"Standing" Up for First Amendment Rights
On March 26, 2018, the Foreign Intelligence Surveillance Court of Review (FISCR) issued an opinion holding that MFIA and the ACLU have standing to pursue their First Amendment right of access motion for judicial opinions of the Foreign Intelligence Surveillance Court (FISC). The development was the latest in a years-long effort to advance the public's First Amendment right of access to the FISC's secret judicial opinions authorizing some of the government's most controversial mass surveillance activities. MFIA and the ACLU originally filed the case in 2013 after Edward Snowden revealed that the FISC had authorized widespread surveillance of Americans.
Yet the case implicates more than one kind of access. It's crucial not only for establishing a First Amendment right of access to the FISC's judicial opinions, but also for further defining the parameters of litigants' access to federal courts. Specifically, a January 2017 decision from a single FISC judge had dismissed the challenge for lack of standing. Sitting en banc for the first time in its history, the FISC reversed that determination, holding that MFIA and the ACLU could challenge the secrecy of the court's judicial opinions. The FISC then certified the question to the FISCR, which issued a monumental ruling establishing once and for all that MFIA and ACLU may pursue their claim.
Had the FISCR issued a decision going the other way, it could have had devastating consequences. While standing may seem like a dry technical issue, it has enormous ramifications for access to courts-particularly in the national security context. Indeed, from this case in FISCR to cases challenging surveillance programs across the other federal courts, like Clapper v. Amnesty Int'l USA and United Presbyterian Church in the U.S.A. v. Reagan, doubts over standing have hampered litigants in a variety of national security-related suits.
To understand why, it merits pausing to consider the doctrinal origins and elements of standing. Though the current approach to standing jurisprudence itself only originated over the last several decades, the requirement stems from the Constitution, which extends Article III jurisdiction only to "cases and controversies." What makes a case or controversy is, unfortunately, undefined. In lieu of a clear constitutional mandate, courts have developed their own theory of standing to assess whether a case or controversy exists.
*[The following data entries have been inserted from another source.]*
-- pv_equiv track=rewrite | github.com/weichert/squadvault | scripts/_patch_docs_ci_guardrails_index_toc_and_reorder_v3.py | _strip_duplicate_sections
-- ===== SOURCE A (Python) =====
-- from typing import Dict, List, Tuple, Optional
--
-- def _heading_key(heading_line: str) -> str:
--     h = heading_line.strip()
--     if h.startswith("##"):
--         h = h[2:].strip()
--     return h.lower()
--
-- def _strip_duplicate_sections(
--     sections: List[Tuple[str, str]],
-- ) -> tuple[List[Tuple[str, str]], Optional[Tuple[str, str]], Optional[Tuple[str, str]]]:
--     """
--     Remove ALL occurrences of top-level:
--       - ## Contents
--       - ## How to Read This Index
--
--     Return: (filtered_sections, last_contents_block, last_how_block)
--     (We keep the *last* seen bodies only as a fallback; we will reinsert canonical bodies anyway.)
--     """
--     filtered: List[Tuple[str, str]] = []
--     last_contents: Optional[Tuple[str, str]] = None
--     last_how: Optional[Tuple[str, str]] = None
--
--     for h, b in sections:
--         k = _heading_key(h)
--         if k == "contents":
--             last_contents = (h, b)
--             continue
--         if k == "how to read this index":
--             last_how = (h, b)
--             continue
--         filtered.append((h, b))
--
--     return filtered, last_contents, last_how
-- ===== SOURCE B (Python) =====
-- from typing import List, Tuple, Optional
--
-- def _heading_key(heading_line: str) -> str:
--     h = heading_line.strip()
--     if h.startswith("##"):
--         h = h[2:].strip()
--     return h.lower()
--
-- def _strip_duplicate_sections(
--     sections: List[Tuple[str, str]],
-- ) -> tuple[List[Tuple[str, str]], Optional[Tuple[str, str]], Optional[Tuple[str, str]]]:
--     filtered = [(h, b) for h, b in sections
--                 if _heading_key(h) not in ("contents", "how to read this index")]
--     last_contents = next((p for p in reversed(sections)
--                           if _heading_key(p[0]) == "contents"), None)
--     last_how = next((p for p in reversed(sections)
--                      if _heading_key(p[0]) == "how to read this index"), None)
--     return filtered, last_contents, last_how
-- ===== Notes on version B (the rewrite author's own statement) =====
-- stated objective: alternative
-- what changed: Replaces the single accumulating loop (mutable filtered/last_contents/last_how state) with three independent traversals: a filtering comprehension plus two reverse-scan first-match lookups for the last occurrences.
import Mathlib
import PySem

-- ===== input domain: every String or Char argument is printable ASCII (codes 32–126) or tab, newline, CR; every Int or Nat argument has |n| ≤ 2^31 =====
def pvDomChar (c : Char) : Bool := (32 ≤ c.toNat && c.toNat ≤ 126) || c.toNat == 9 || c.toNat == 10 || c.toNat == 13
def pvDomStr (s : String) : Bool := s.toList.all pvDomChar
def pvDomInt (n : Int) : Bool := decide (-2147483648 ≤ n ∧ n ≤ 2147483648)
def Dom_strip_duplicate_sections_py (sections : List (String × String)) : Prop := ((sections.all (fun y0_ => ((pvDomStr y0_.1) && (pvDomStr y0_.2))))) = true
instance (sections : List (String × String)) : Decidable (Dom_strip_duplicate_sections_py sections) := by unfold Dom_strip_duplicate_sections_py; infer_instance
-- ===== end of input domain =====

-- B replaces A's single accumulating loop with three independent traversals (filter + two reverse-scan lookups); same values, alternative decomposition.
-- ===== PORT A =====
def heading_key (heading_line : String) : String :=
  let h := PySem.Str.strip heading_line
  let h := if PySem.Str.startswith h "##" then PySem.Str.strip (PySem.Str.slice h (some 2) none) else h
  PySem.Str.lower h

def strip_duplicate_sections_py (sections : List (String × String)) : (List (String × String)) × (Option (String × String)) × (Option (String × String)) :=
  sections.foldl
    (fun st hb =>
      let k := heading_key hb.1
      if k = "contents" then (st.1, some hb, st.2.2)
      else if k = "how to read this index" then (st.1, st.2.1, some hb)
      else (st.1 ++ [hb], st.2.1, st.2.2))
    ([], none, none)

-- ===== PORT B =====
def strip_duplicate_sections_py_alt (sections : List (String × String)) : (List (String × String)) × (Option (String × String)) × (Option (String × String)) :=
  (sections.filter (fun hb => heading_key hb.1 != "contents" && heading_key hb.1 != "how to read this index"),
   sections.reverse.find? (fun hb => heading_key hb.1 == "contents"),
   sections.reverse.find? (fun hb => heading_key hb.1 == "how to read this index"))

-- ===== PRECONDITION & SPEC =====
def Spec_strip_duplicate_sections_py (sections : List (String × String)) (out : (List (String × String)) × (Option (String × String)) × (Option (String × String))) : Prop := out = strip_duplicate_sections_py_alt sections
instance (sections : List (String × String)) (out : (List (String × String)) × (Option (String × String)) × (Option (String × String))) : Decidable (Spec_strip_duplicate_sections_py sections out) := by unfold Spec_strip_duplicate_sections_py; infer_instance

-- ===== CLAIM =====
def Claim_equal_strip_duplicate_sections_py : Prop := ∀ (sections : List (String × String)), Dom_strip_duplicate_sections_py sections → Spec_strip_duplicate_sections_py sections (strip_duplicate_sections_py sections)

-- ===== LEMMAS AND PROOFS =====
-- Characterisation of A's fold with a general accumulator: the filtered part is appended
-- filter-wise, and each "last seen" slot is the first reverse match, falling back to the old slot.
theorem strip_fold_char (l : List (String × String))
    (acc : List (String × String)) (c h : Option (String × String)) :
    l.foldl
      (fun st hb =>
        let k := heading_key hb.1
        if k = "contents" then (st.1, some hb, st.2.2)
        else if k = "how to read this index" then (st.1, st.2.1, some hb)
        else (st.1 ++ [hb], st.2.1, st.2.2))
      (acc, c, h)
    = (acc ++ l.filter (fun hb => heading_key hb.1 != "contents" && heading_key hb.1 != "how to read this index"),
       (l.reverse.find? (fun hb => heading_key hb.1 == "contents")).or c,
       (l.reverse.find? (fun hb => heading_key hb.1 == "how to read this index")).or h) := by
  induction l generalizing acc c h with
  | nil => simp
  | cons x xs ih =>
    simp only [List.foldl_cons, List.filter_cons, List.reverse_cons, List.find?_append]
    by_cases hc : heading_key x.1 = "contents"
    · simp only [hc, ih]
      cases xs.reverse.find? (fun hb => heading_key hb.1 == "contents") <;> simp [hc]
    · by_cases hh : heading_key x.1 = "how to read this index"
      · simp only [hh, if_neg hc, ih]
        cases xs.reverse.find? (fun hb => heading_key hb.1 == "how to read this index") <;>
          simp [hh]
      · simp only [if_neg hc, if_neg hh, ih]
        cases hcf : xs.reverse.find? (fun hb => heading_key hb.1 == "contents") <;>
        cases hhf : xs.reverse.find? (fun hb => heading_key hb.1 == "how to read this index") <;>
          simp [hc, hh]

-- ===== VERDICT =====
theorem strip_duplicate_sections_py_spec : Claim_equal_strip_duplicate_sections_py := by
  intro sections _
  unfold Spec_strip_duplicate_sections_py strip_duplicate_sections_py strip_duplicate_sections_py_alt
  rw [strip_fold_char]
  simp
The Supreme Court stated the requirements for standing most clearly in Lujan v. Defenders of Wildlife. According to Lujan, a moving party must demonstrate (1) that it has suffered an injury-in-fact to a legally protected interest; (2) that the injury is caused by or fairly traceable to the challenged actions of the defendant; and (3) that it is likely that the injury will be redressed by a favorable decision. While these prongs appear fairly simple at first glance, their application has generated much confusion and controversy.
Suits involving national security often get dismissed on the first factor. The Lujan Court specified that an injury-in-fact must be "concrete and particularized," and "actual or imminent," elements that are difficult to show given the secrecy of national security. For example, in United Presbyterian Church, the D.C. Circuit upheld an order to dismiss a claim challenging surveillance under E.O. 12,333 because the plaintiffs could not allege facts sufficient to support the notion that they had been subject to surveillance. Similarly, in Clapper, the Court held that plaintiffs asserted injuries too "speculative" to challenge the constitutionality of FISA's Section 702. Though plaintiffs were human rights lawyers, journalists, and others who worked closely with likely targets of surveillance under Section 702, and hence it was probable that plaintiffs' communications had been acquired, they could not show this allegation with enough definitiveness. In both cases, inability to attain standing stemmed from the secrecy implicit in government surveillance. More specifically, since the nature of national security often classifies key details, parties lack enough information to assert a sufficient injury.
The suit before the FISCR shed light on difficulty with a different aspect of the injury-in-fact requirement: that there exist a legally protected interest. The dissenting judges in the FISC would have held that movants don't have standing because there is no First Amendment right to classified opinions (and hence, that no legally protected interest has been injured). FISCR rightly rejected that approach, ensuring that novel and previously rejected claims are not swept out of court at the standing inquiry.
Of course, much hangs in the balance on the merits of the case as well. Should MFIA and the ACLU also win on their right of access claim, disclosing judicial opinions may help future litigants establish standing by allowing them to demonstrate injury-in-fact, if only marginally. Even though we still might not know the particulars of contemporaneous surveillance when that information is properly classified, better understanding the FISC's reasoning in granting or denying surveillance certifications can potentially help other litigants at least somewhat bridge the information gap and develop better legal theories. This goes some way toward resolving the problem identified above-that the secrecy of the national security context often makes it very difficult to establish standing.